(Collected data entries)
○ ○ ○ ○ ○ ○ ○

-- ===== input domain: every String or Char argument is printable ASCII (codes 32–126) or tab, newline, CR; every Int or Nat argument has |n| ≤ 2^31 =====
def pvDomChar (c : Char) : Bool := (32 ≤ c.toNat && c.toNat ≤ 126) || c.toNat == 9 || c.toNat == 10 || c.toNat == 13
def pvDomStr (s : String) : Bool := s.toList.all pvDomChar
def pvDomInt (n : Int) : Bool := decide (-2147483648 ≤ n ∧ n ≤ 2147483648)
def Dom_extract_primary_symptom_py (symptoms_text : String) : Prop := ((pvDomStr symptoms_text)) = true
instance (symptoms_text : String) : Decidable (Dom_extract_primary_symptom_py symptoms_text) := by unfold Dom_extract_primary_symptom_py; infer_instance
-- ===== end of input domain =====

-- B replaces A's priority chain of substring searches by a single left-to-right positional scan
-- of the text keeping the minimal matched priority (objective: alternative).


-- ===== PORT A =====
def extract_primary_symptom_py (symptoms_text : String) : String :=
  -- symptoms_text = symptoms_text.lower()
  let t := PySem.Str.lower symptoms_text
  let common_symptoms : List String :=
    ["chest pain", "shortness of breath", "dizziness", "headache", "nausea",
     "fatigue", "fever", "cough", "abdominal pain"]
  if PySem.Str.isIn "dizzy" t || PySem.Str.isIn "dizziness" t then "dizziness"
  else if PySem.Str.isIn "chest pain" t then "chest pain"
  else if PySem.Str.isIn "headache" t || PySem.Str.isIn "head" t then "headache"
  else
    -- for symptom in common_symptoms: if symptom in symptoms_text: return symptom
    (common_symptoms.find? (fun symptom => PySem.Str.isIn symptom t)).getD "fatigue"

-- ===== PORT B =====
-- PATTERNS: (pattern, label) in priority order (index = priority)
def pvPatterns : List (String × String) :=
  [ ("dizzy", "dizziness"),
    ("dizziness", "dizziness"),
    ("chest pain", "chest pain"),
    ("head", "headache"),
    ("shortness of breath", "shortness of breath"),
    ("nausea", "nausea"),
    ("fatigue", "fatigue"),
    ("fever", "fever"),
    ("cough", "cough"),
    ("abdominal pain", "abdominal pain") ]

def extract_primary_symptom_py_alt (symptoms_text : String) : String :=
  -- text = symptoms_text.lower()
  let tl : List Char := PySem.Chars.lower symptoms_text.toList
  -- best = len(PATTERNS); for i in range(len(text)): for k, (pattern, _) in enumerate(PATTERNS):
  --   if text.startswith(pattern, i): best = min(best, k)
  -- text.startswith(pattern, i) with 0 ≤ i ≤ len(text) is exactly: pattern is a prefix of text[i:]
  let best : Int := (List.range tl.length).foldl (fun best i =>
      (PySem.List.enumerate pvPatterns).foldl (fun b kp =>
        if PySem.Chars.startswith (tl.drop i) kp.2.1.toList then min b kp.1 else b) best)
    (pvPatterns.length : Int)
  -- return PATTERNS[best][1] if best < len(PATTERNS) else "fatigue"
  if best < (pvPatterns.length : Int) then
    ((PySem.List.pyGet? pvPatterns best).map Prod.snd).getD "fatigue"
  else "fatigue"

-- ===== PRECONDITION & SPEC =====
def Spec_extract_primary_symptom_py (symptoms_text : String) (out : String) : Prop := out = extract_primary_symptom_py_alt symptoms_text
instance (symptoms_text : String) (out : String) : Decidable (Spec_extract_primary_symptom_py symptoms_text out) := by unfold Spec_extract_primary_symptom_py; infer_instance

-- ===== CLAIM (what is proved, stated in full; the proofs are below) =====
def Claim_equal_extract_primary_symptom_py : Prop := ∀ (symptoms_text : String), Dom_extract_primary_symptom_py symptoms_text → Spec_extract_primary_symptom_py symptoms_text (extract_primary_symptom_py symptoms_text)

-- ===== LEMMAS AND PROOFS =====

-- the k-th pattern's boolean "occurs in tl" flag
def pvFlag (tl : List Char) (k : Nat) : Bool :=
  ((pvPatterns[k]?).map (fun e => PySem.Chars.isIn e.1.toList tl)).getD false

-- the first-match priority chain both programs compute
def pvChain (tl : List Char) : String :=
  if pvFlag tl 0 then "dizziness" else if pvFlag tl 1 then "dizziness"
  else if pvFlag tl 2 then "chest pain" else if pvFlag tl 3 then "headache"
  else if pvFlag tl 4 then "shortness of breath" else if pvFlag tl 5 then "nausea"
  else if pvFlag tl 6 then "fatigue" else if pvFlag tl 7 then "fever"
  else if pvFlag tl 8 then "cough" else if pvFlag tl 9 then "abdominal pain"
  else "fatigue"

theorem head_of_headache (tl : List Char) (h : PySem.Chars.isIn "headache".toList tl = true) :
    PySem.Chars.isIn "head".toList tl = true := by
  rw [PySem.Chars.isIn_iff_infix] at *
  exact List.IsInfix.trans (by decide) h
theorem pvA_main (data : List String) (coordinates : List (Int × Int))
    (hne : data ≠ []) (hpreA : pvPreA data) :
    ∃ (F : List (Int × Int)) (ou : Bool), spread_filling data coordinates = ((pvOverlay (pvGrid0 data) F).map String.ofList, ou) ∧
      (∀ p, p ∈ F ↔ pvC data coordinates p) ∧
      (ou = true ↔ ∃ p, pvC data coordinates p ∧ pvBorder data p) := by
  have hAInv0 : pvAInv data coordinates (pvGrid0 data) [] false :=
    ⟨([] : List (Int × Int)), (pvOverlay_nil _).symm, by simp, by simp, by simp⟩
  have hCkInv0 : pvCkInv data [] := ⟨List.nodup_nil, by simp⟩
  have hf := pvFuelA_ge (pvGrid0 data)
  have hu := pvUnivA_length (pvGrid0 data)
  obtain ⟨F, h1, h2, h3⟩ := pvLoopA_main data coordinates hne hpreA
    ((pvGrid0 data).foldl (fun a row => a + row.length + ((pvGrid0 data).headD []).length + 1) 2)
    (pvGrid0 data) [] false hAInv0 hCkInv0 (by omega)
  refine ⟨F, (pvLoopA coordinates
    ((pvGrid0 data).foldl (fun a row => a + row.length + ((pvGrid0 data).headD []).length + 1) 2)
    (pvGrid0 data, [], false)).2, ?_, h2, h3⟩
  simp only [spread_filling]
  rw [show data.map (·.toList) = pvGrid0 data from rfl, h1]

○ ○ ○ ○ ○ ○ ○

■ EXERCISE DIRECTIONS
Give again exactly, and only, the lines above starting at the one with "-- ===== PORT A" and ending at the one with "-- ===== PORT B".

■ EXERCISE SOLUTION
-- ===== PORT A =====
def extract_primary_symptom_py (symptoms_text : String) : String :=
  -- symptoms_text = symptoms_text.lower()
  let t := PySem.Str.lower symptoms_text
  let common_symptoms : List String :=
    ["chest pain", "shortness of breath", "dizziness", "headache", "nausea",
     "fatigue", "fever", "cough", "abdominal pain"]
  if PySem.Str.isIn "dizzy" t || PySem.Str.isIn "dizziness" t then "dizziness"
  else if PySem.Str.isIn "chest pain" t then "chest pain"
  else if PySem.Str.isIn "headache" t || PySem.Str.isIn "head" t then "headache"
  else
    -- for symptom in common_symptoms: if symptom in symptoms_text: return symptom
    (common_symptoms.find? (fun symptom => PySem.Str.isIn symptom t)).getD "fatigue"

-- ===== PORT B =====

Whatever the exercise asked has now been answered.